Anti-abortion protesters in New York scored a big win Thursday courtesy of the U.S. Court of Appeals for the Second Circuit. A three-judge panel of the federal appellate court reconsidered and reversed its own ruling, finding that the lower court had not made a reversible legal error when it denied the New York State Attorney General a preliminary injunction against protest groups.
The New York Attorney General at the time, the since-disgraced Eric Schneiderman, conducted a year-long investigation in 2017. As a result, Schneiderman’s office filed a complaint against 13 defendants who protested outside Choices Women’s Medical Center, an abortion clinic in Queens. The state alleged that the protesters “used and threatened to use force against [the clinic’s] patients and patient escorts, obstructed patient access to the clinic, followed and harassed patients near the clinic, and interfered with the clinic’s operation” in violation of state and federal access-to-clinics statutes.
In addition to the complaint’s allegations of statutory violations, New York also asked the court for a preliminary injunction against the protest groups. After a hearing, the district court found that protesters used tactics such as “do[ing] the slow walk in front of the clients so [other protestors] can talk to [those patients],” “‘tag teaming’ patients so that, even after a patient has asked the protestor to leave her alone, another protestor will approach the patient,” and, “using signs as a ‘barrier’ by the clinic entrance on a city sidewalk.”
U.S. District Judge Carol Bagley Amon, a George W. Bush appointee, refused to grant New York State an injunction against the protesters. She found that the state failed to make a showing that the protesters’ actions risked irreparable harm.
New York State appealed the adverse ruling on the preliminary injunction, and a three-judge panel of the Second Circuit reversed. The panel included Chief U.S. Circuit Judge Debra Ann Livingston (a George W. Bush appointee) and Circuit Judges Rosemary Pooler and Guido Calabresi (two Bill Clinton appointees).
Judge Pooler penned the panel’s decision in March 2021. He wrote that “[t]he right to protest is a fundamental right central to the First Amendment” but that “[t]he right to be free from harassment and threats from protestors is an equally fundamental right.” Acknowledging that “[p]roperly protecting both sets of rights presents some of the most challenging work courts are called upon to do,” Pooler reasoned that the protesters’ intent to harass should have been inferred from their conduct.
At the time, Judge Livingston dissented in part, arguing that Judge Amon hadn’t made any discernible error in ruling denying New York’s request for injunction.

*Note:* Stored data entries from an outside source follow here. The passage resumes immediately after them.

theorem ufFind_spec (p : PySem.Dict String String) (x : String) (hInv : UFInv p) :
    UFInv (ufFind p x).2 ∧
    RootsTo p x (ufFind p x).1 ∧
    (∀ y r, RootsTo p y r ↔ RootsTo (ufFind p x).2 y r) ∧
    (ufFind p x).2.contains (ufFind p x).1 = true ∧
    (∀ z, p.contains z = true → (ufFind p x).2.contains z = true) := by
  unfold ufFind
  by_cases hc : p.contains x = true
  · simp only [hc, if_true]
    obtain ⟨hI1, hI2, hI3, hI4⟩ := findLoop_spec p.size p x hInv (exists_root_le_size hInv x)
    refine ⟨hI1, hI2, hI3, ?_, ?_⟩
    · obtain ⟨n, hn, _⟩ := hI2
      have hcont : p.contains ((findLoop p.size p x).1) = true := by
        rw [← hn]; exact contains_piter hInv.2.1 hc n
      rw [PySem.Dict.contains_iff_mem_keys] at hcont ⊢
      rw [hI4]; exact hcont
    · intro z hz
      rw [PySem.Dict.contains_iff_mem_keys] at hz ⊢
      rw [hI4]; exact hz
  · have hc' : p.contains x = false := by simpa using hc
    simp only [hc', Bool.false_eq_true, if_false]
    have hInv1 : UFInv (p.insert x x) := inv_insert_self hInv hc'
    have hc1 : (p.insert x x).contains x = true := by
      rw [PySem.Dict.contains_insert]; simp
    obtain ⟨hI1, hI2, hI3, hI4⟩ :=
      findLoop_spec (p.insert x x).size (p.insert x x) x hInv1 (exists_root_le_size hInv1 x)
    refine ⟨hI1, ?_, ?_, ?_, ?_⟩
    · exact (rootsTo_insert_self hc' x _).mp hI2
    · intro y r
      exact (rootsTo_insert_self hc' y r).symm.trans (hI3 y r)
    · obtain ⟨n, hn, _⟩ := hI2
      have hcont : (p.insert x x).contains ((findLoop (p.insert x x).size (p.insert x x) x).1) = true := by
        rw [← hn]; exact contains_piter hInv1.2.1 hc1 n
      rw [PySem.Dict.contains_iff_mem_keys] at hcont ⊢
      rw [hI4]; exact hcont
    · intro z hz
      have hz1 : (p.insert x x).contains z = true := by
        rw [PySem.Dict.contains_insert, hz]; simp
      rw [PySem.Dict.contains_iff_mem_keys] at hz1 ⊢
      rw [hI4]; exact hz1

theorem sameRoot_trans {p : PySem.Dict String String} {x y z : String}
    (h1 : sameRoot p x y) (h2 : sameRoot p y z) : sameRoot p x z := by
  obtain ⟨r, hx, hy⟩ := h1
  obtain ⟨r', hy', hz⟩ := h2
  exact ⟨r, hx, rootsTo_unique hy' hy ▸ hz⟩

theorem sameRoot_symm {p : PySem.Dict String String} {x y : String}
    (h : sameRoot p x y) : sameRoot p y x := by
  obtain ⟨r, hx, hy⟩ := h
  exact ⟨r, hy, hx⟩

theorem union_sameRoot {p2 : PySem.Dict String String} {a b ra rb : String}
    (hInv : UFInv p2) (hra : RootsTo p2 a ra) (hrb : RootsTo p2 b rb) (hne : ra ≠ rb) :
    ∀ x y, sameRoot (p2.insert ra rb) x y ↔
      (sameRoot p2 x y ∨ (sameRoot p2 x a ∧ sameRoot p2 b y) ∨ (sameRoot p2 x b ∧ sameRoot p2 a y)) := by
  have hraRoot : IsRoot p2 ra := by obtain ⟨n, _, h⟩ := hra; exact h
  have hrbRoot : IsRoot p2 rb := by obtain ⟨n, _, h⟩ := hrb; exact h
  intro x y
  constructor
  · rintro ⟨r, h1, h2⟩
    rcases union_bwd hraRoot hrbRoot hne x r h1 with ⟨hx1, hx2⟩ | ⟨hx1, hx2⟩ <;>
      rcases union_bwd hraRoot hrbRoot hne y r h2 with ⟨hy1, hy2⟩ | ⟨hy1, hy2⟩
    · exact Or.inl ⟨r, hx1, hy1⟩
    · subst hy2
      exact Or.inr (Or.inr ⟨⟨r, hx1, hrb⟩, ⟨ra, hra, hy1⟩⟩)
    · subst hx2
      exact Or.inr (Or.inl ⟨⟨ra, hx1, hra⟩, ⟨r, hrb, hy1⟩⟩)
    · exact Or.inl ⟨ra, hx1, hy1⟩
  · rintro (⟨r, hx, hy⟩ | ⟨⟨r1, hx, ha'⟩, ⟨r2, hb', hy⟩⟩ | ⟨⟨r1, hx, hb'⟩, ⟨r2, ha', hy⟩⟩)
    · by_cases hrra : r = ra
      · subst hrra
        exact ⟨rb, union_fwd2 hraRoot hrbRoot hne x hx, union_fwd2 hraRoot hrbRoot hne y hy⟩
      · exact ⟨r, union_fwd1 hraRoot hrbRoot hne x r hx hrra,
          union_fwd1 hraRoot hrbRoot hne y r hy hrra⟩
    · have e1 : r1 = ra := rootsTo_unique ha' hra
      have e2 : r2 = rb := rootsTo_unique hb' hrb
      rw [e1] at hx; rw [e2] at hy
      exact ⟨rb, union_fwd2 hraRoot hrbRoot hne x hx,
        union_fwd1 hraRoot hrbRoot hne y rb hy (Ne.symm hne)⟩
    · have e1 : r1 = rb := rootsTo_unique hb' hrb
      have e2 : r2 = ra := rootsTo_unique ha' hra
      rw [e1] at hx; rw [e2] at hy
      exact ⟨rb, union_fwd1 hraRoot hrbRoot hne x rb hx (Ne.symm hne),
        union_fwd2 hraRoot hrbRoot hne y hy⟩

theorem ufUnion_spec (p : PySem.Dict String String) (a b : String) (hInv : UFInv p) :
    UFInv (ufUnion p a b) ∧
    ∀ x y, sameRoot (ufUnion p a b) x y ↔
      (sameRoot p x y ∨ (sameRoot p x a ∧ sameRoot p b y) ∨ (sameRoot p x b ∧ sameRoot p a y)) := by
  obtain ⟨hA1, hA2, hA3, hA4, hA5⟩ := ufFind_spec p a hInv
  obtain ⟨hB1, hB2, hB3, hB4, hB5⟩ := ufFind_spec (ufFind p a).2 b hA1
  have equivP : ∀ y r, RootsTo p y r ↔ RootsTo (ufFind (ufFind p a).2 b).2 y r :=
    fun y r => (hA3 y r).trans (hB3 y r)
  have hRa2 : RootsTo (ufFind (ufFind p a).2 b).2 a (ufFind p a).1 :=
    (hB3 _ _).mp ((hA3 _ _).mp hA2)
  have hRb2 : RootsTo (ufFind (ufFind p a).2 b).2 b (ufFind (ufFind p a).2 b).1 :=
    (hB3 _ _).mp hB2
  have hsrP : ∀ x y, sameRoot (ufFind (ufFind p a).2 b).2 x y ↔ sameRoot p x y := by
    intro x y
    constructor
    · rintro ⟨r, h1, h2⟩; exact ⟨r, (equivP x r).mpr h1, (equivP y r).mpr h2⟩
    · rintro ⟨r, h1, h2⟩; exact ⟨r, (equivP x r).mp h1, (equivP y r).mp h2⟩
  have hsab : sameRoot p a b ↔ (ufFind p a).1 = (ufFind (ufFind p a).2 b).1 := by
    constructor
    · rintro ⟨r, h1, h2⟩
      have e1 : r = (ufFind p a).1 := rootsTo_unique h1 hA2
      have e2 : r = (ufFind (ufFind p a).2 b).1 :=
        rootsTo_unique ((equivP b r).mp h2) hRb2
      rw [← e1, ← e2]
    · intro he
      exact ⟨(ufFind p a).1, hA2, (equivP b _).mpr (he ▸ hRb2)⟩
  unfold ufUnion
  by_cases hne : (ufFind p a).1 = (ufFind (ufFind p a).2 b).1
  · simp only [ne_eq, hne, not_true_eq_false, if_false]
    refine ⟨hB1, fun x y => (hsrP x y).trans ?_⟩
    have hab : sameRoot p a b := hsab.mpr hne
    constructor
    · exact Or.inl
    · rintro (h | ⟨h1, h2⟩ | ⟨h1, h2⟩)
      · exact h
      · exact sameRoot_trans (sameRoot_trans h1 hab) h2
      · exact sameRoot_trans (sameRoot_trans h1 (sameRoot_symm hab)) h2
  · simp only [ne_eq, hne, not_false_eq_true, if_true]
    have hcra : (ufFind (ufFind p a).2 b).2.contains (ufFind p a).1 = true := hB5 _ hA4
    have hraRoot : IsRoot (ufFind (ufFind p a).2 b).2 (ufFind p a).1 := by
      obtain ⟨n, _, h⟩ := hRa2; exact h
    have hrbRoot : IsRoot (ufFind (ufFind p a).2 b).2 (ufFind (ufFind p a).2 b).1 := by
      obtain ⟨n, _, h⟩ := hRb2; exact h
    refine ⟨union_inv hB1 hraRoot hrbRoot hne hcra hB4, fun x y => ?_⟩
    rw [union_sameRoot hB1 hRa2 hRb2 hne x y]
    constructor
    · rintro (h | ⟨h1, h2⟩ | ⟨h1, h2⟩)
      · exact Or.inl ((hsrP x y).mp h)
      · exact Or.inr (Or.inl ⟨(hsrP _ _).mp h1, (hsrP _ _).mp h2⟩)
      · exact Or.inr (Or.inr ⟨(hsrP _ _).mp h1, (hsrP _ _).mp h2⟩)
    · rintro (h | ⟨h1, h2⟩ | ⟨h1, h2⟩)
      · exact Or.inl ((hsrP x y).mpr h)
      · exact Or.inr (Or.inl ⟨(hsrP _ _).mpr h1, (hsrP _ _).mpr h2⟩)
      · exact Or.inr (Or.inr ⟨(hsrP _ _).mpr h1, (hsrP _ _).mpr h2⟩)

Livingston focused her dissent on the disparity between the attention New York gave the investigation and the actual impact caused by protesters.
“Protesters had been appearing outside [the clinic] on Saturday mornings for some four years before the New York State Attorney General (“OAG”) initiated the investigation,” detailed Livingston. “Then, for over a year,” she continued, “the OAG operated a high-mounted surveillance camera, employed undercover investigators, and outfitted two Clinic escorts with hidden recording devices to document protester activities.” Even after this “lengthy surveillance,” an OAG complaint which detailed “numerous purported violations of federal, state, and local clinic access laws,” and two weeks of testimony from seventeen witnesses, only three incidents were identified as having violated the law. Moreover, of those three incidents, “none were likely to recur.”

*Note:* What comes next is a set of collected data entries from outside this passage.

-- pv_equiv track=rewrite | github.com/qianOU/leetcode | (---again)LCP 41. 黑白翻转棋.py | flipChess
-- ===== SOURCE A (Python) =====
-- def flipChess(chessboard) -> int:
--     m, n = len(chessboard), len(chessboard[0])
--     d = [(0, 1), (0, -1), (1, 0), (-1, 0),
--         (-1, -1), (-1, 1), (1, -1), (1, 1)]
--
--     chessboard2 = chessboard
--     chessboard = list(map(list, chessboard2))
--     check = lambda x, y: 0 <= x < m and 0 <= y < n
--
--     def search(x, y, d_i, d_j): # 判断x，y 沿着 d_i, d_j 方向是否是一条拓展路径，如果是将路径上的白棋翻转为黑色，其后返回路径上的所有棋子
--         if not check(x, y) or chessboard[x][y] == '.':
--             return False, []
--         if chessboard[x][y] == 'X':
--             return True, []
--         chessboard[x][y] = 'X'
--         flag, tmp = search(x + d_i, y + d_j, d_i, d_j)
--         if not flag:
--             chessboard[x][y] = 'O'
--             return False, []
--         return flag, [(x, y)] + tmp
--
--     def dfs(x, y):
--         count = 0
--         for i, j in d:
--             x1, y1 = x + i, y + j
--             flag, tmp = search(x1, y1, i, j)
--             while tmp:
--                 count += 1 + dfs(*tmp.pop())
--         return count
--
--     ans = 0
--     for i in range(m):
--         for j in range(n):
--             if chessboard[i][j] == '.':
--                 ans = max(ans, dfs(i, j))
--                 chessboard = list(map(list, chessboard2)) # 更新棋盘
--     return ans
-- ===== SOURCE B (Python) =====
-- def flipChess(chessboard) -> int:
--     m, n = len(chessboard), len(chessboard[0])
--     dirs = [(0, 1), (0, -1), (1, 0), (-1, 0),
--             (-1, -1), (-1, 1), (1, -1), (1, 1)]
--
--     def cascade(si, sj):
--         # iterative DFS cascade with an explicit frame stack; scans are two-phase
--         # (collect the chain first, flip it only if it ends on an 'X')
--         board = [list(row) for row in chessboard]
--         count = 0
--         stack = [[(si, sj), 0, []]]   # frame = [cell, next-direction index, pending flipped cells]
--         while stack:
--             frame = stack[-1]
--             (x, y), di_idx, tmp = frame
--             if tmp:
--                 p = tmp.pop()
--                 count += 1
--                 stack.append([p, 0, []])
--             elif di_idx < 8:
--                 frame[1] += 1
--                 di, dj = dirs[di_idx]
--                 cx, cy, chain = x + di, y + dj, []
--                 while 0 <= cx < m and 0 <= cy < n and board[cx][cy] != '.':
--                     if board[cx][cy] == 'X':
--                         for (fx, fy) in chain:
--                             board[fx][fy] = 'X'
--                         frame[2] = chain
--                         break
--                     chain.append((cx, cy))
--                     cx += di
--                     cy += dj
--             else:
--                 stack.pop()
--         return count
--
--     ans = 0
--     for i in range(m):
--         for j in range(n):
--             if chessboard[i][j] == '.':
--                 ans = max(ans, cascade(i, j))
--     return ans
-- ===== Notes on version B (the rewrite author's own statement) =====
-- stated objective: alternative
-- what changed: A's recursive backtracking search (flip while walking, un-flip on failure) and doubly-recursive dfs cascade are replaced by an explicit frame-stack machine whose direction scans collect the chain first and flip it only when it ends on an 'X'.
import Mathlib
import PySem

Now, the Second Circuit has adjusted its own ruling to fall in line with Judge Livingston’s dissent.
The now-unanimous panel, however, was quick to clarify the narrow scope of its new holding. Judge Calabresi commented that the court would “not specifically affirm or question the array of evidentiary and factual findings made by the district court.” Rather, he said that the panel simply was remanding the matter for “full consideration of the merits.” Calabresi went on by quoting a 2004 case as follows:
Although we are doubtful about certain aspects of the district court’s findings, we are at the same time persuaded that [the district court’s] ultimate determination that plaintiff was not entitled to a preliminary injunction did not constitute an abuse of [its] discretion.

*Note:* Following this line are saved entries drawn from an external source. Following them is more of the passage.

-- pv_equiv track=rewrite | github.com/Pranjal250605/CrossCam-Multi-View-Player-Tracking-Re-Identification | project1.py | enforce_unique_ids
-- ===== SOURCE A (Python) =====
-- def enforce_unique_ids(ids, feats):
--     seen = set()
--     for i, tid in enumerate(ids):
--         if tid < 0:
--             continue
--         if tid in seen:
--             ids[i] = -1
--         else:
--             seen.add(tid)
--     return seen
-- ===== SOURCE B (Python) =====
-- def enforce_unique_ids(ids, feats):
--     first = {}
--     for i, tid in enumerate(ids):
--         if tid >= 0 and tid not in first:
--             first[tid] = i
--     for i, tid in enumerate(ids):
--         if tid >= 0 and first[tid] != i:
--             ids[i] = -1
--     return set(first)
-- ===== Notes on version B (the rewrite author's own statement) =====
-- stated objective: alternative
-- what changed: Replaces A's single pass that threads a membership set and marks while scanning with a two-pass decomposition: first build a dict mapping each non-negative id to its first index, then mark ids[i] = -1 exactly where the stored first index differs; the returned set is the dict's key set.
import Mathlib
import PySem

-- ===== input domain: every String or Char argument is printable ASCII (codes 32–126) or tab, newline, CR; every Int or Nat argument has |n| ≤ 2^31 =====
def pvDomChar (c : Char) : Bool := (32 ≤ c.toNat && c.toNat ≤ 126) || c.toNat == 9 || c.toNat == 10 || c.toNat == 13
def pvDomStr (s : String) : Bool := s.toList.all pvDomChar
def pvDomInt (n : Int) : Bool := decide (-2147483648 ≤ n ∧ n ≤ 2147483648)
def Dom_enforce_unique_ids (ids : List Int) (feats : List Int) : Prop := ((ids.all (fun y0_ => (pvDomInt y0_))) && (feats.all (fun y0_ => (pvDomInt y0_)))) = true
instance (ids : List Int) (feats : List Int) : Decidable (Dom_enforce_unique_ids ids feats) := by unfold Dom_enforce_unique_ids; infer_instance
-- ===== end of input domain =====

-- B replaces A's single set-threading pass with a first-index dict build plus a separate marking
-- pass (alternative decomposition, same cost); both mutate ids identically in Python, and the
-- equivalence proved here is about the RETURN value (the set of distinct non-negative ids).


-- ===== PORT A =====
def enforce_unique_ids (ids : List Int) (feats : List Int) : List Int :=
  ((PySem.List.enumerate ids 0).foldl
    (fun (st : List Int × PySem.Set Int) (p : Int × Int) =>
      if p.2 < 0 then st
      else if PySem.Set.contains st.2 p.2 then (PySem.List.pySetD st.1 p.1 (-1), st.2)
      else (st.1, PySem.Set.add st.2 p.2))
    (ids, PySem.Set.empty)).2

-- ===== PORT B =====
def enforce_unique_ids_alt (ids : List Int) (feats : List Int) : List Int :=
  let first : PySem.Dict Int Int :=
    (PySem.List.enumerate ids 0).foldl
      (fun (d : PySem.Dict Int Int) (p : Int × Int) =>
        if p.2 ≥ 0 && !(d.contains p.2) then d.insert p.2 p.1 else d)
      PySem.Dict.empty
  -- second pass: the in-place marking ids[i] = -1 (a side effect in Python; not returned)
  let _ids2 : List Int :=
    (PySem.List.enumerate ids 0).foldl
      (fun (l : List Int) (p : Int × Int) =>
        if p.2 ≥ 0 && !(first.getD p.2 0 == p.1) then PySem.List.pySetD l p.1 (-1) else l)
      ids
  PySem.Set.ofList first.keys

-- ===== PRECONDITION & SPEC =====
def Spec_enforce_unique_ids (ids : List Int) (feats : List Int) (out : List Int) : Prop := out = enforce_unique_ids_alt ids feats
instance (ids : List Int) (feats : List Int) (out : List Int) : Decidable (Spec_enforce_unique_ids ids feats out) := by unfold Spec_enforce_unique_ids; infer_instance

-- ===== CLAIM (what is proved, stated in full; the proofs are below) =====
def Claim_equal_enforce_unique_ids : Prop := ∀ (ids : List Int) (feats : List Int), Dom_enforce_unique_ids ids feats → Spec_enforce_unique_ids ids feats (enforce_unique_ids ids feats)

-- ===== LEMMAS AND PROOFS =====

-- A's `seen` after the loop is exactly the key list of B's `first` dict after its build loop.
theorem seen_eq_keys (l : List (Int × Int)) (a : List Int) (s : PySem.Set Int)
    (d : PySem.Dict Int Int) (hs : s = d.keys) :
    (l.foldl
      (fun (st : List Int × PySem.Set Int) (p : Int × Int) =>
        if p.2 < 0 then st
        else if PySem.Set.contains st.2 p.2 then (PySem.List.pySetD st.1 p.1 (-1), st.2)
        else (st.1, PySem.Set.add st.2 p.2))
      (a, s)).2 =
    (l.foldl
      (fun (d : PySem.Dict Int Int) (p : Int × Int) =>
        if p.2 ≥ 0 && !(d.contains p.2) then d.insert p.2 p.1 else d)
      d).keys := by
  induction l generalizing a s d with
  | nil => simpa using hs
  | cons p l ih =>
    simp only [List.foldl_cons]
    by_cases hneg : p.2 < 0
    · rw [if_pos hneg, if_neg (by simp [hneg])]
      exact ih a s d hs
    · rw [if_neg hneg]
      by_cases hc : d.contains p.2 = true
      · have hsc : PySem.Set.contains s p.2 = true := by
          rw [hs, PySem.Set.contains_iff]
          exact (PySem.Dict.contains_iff_mem_keys d p.2).1 hc
        rw [if_pos hsc, if_neg (by simp [hc])]
        exact ih _ s d hs
      · have hc' : d.contains p.2 = false := by simpa using hc
        have hmem : p.2 ∉ d.keys := fun h => hc ((PySem.Dict.contains_iff_mem_keys d p.2).2 h)
        rw [if_neg (by simp [hs, hmem]),
          if_pos (by simp [hc', not_lt.1 hneg])]
        refine ih a _ _ ?_
        rw [PySem.Dict.keys_insert_of_not_contains d p.1 hc', hs]
        simp [PySem.Set.add, hmem]

-- B's build loop keeps the key list duplicate-free.
theorem keys_nodup (l : List (Int × Int)) (d : PySem.Dict Int Int) (hd : d.keys.Nodup) :
    (l.foldl
      (fun (d : PySem.Dict Int Int) (p : Int × Int) =>
        if p.2 ≥ 0 && !(d.contains p.2) then d.insert p.2 p.1 else d)
      d).keys.Nodup := by
  induction l generalizing d with
  | nil => simpa using hd
  | cons p l ih =>
    simp only [List.foldl_cons]
    split_ifs with h
    · exact ih _ (PySem.Dict.nodup_keys_insert _ _ _ hd)
    · exact ih _ hd

-- ===== VERDICT (by name: the statement is the Claim_ definition above) =====
theorem enforce_unique_ids_spec : Claim_equal_enforce_unique_ids := by
  intro ids feats _
  unfold Spec_enforce_unique_ids enforce_unique_ids enforce_unique_ids_alt
  rw [PySem.Set.ofList_eq_self_of_nodup _
    (keys_nodup _ _ (by simp [PySem.Dict.keys_empty]))]
  exact seen_eq_keys _ ids PySem.Set.empty PySem.Dict.empty (by simp [PySem.Dict.keys_empty])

The Thomas More Society, the group that represents the protesters in the case, issued a statement to Law&Crime via email calling the Second Circuit’s ruling “a stunning reversal.”
Stephen Crampton, the group’s senior counsel, said that “[t]his is a great win, to be sure” but continued that “the case should never have been brought in the first place.”
“It was always about politics,” said Crampton, “not justice.”
Crampton argued that “[t]he real crime here is not the actions of the defendants, but the actions of the Attorney General in ever filing this case.”
Following the Second Circuit’s ruling on the preliminary injunction, the case will now head back to federal district court for a trial on the merits.
New York State did not immediately respond to request for comment.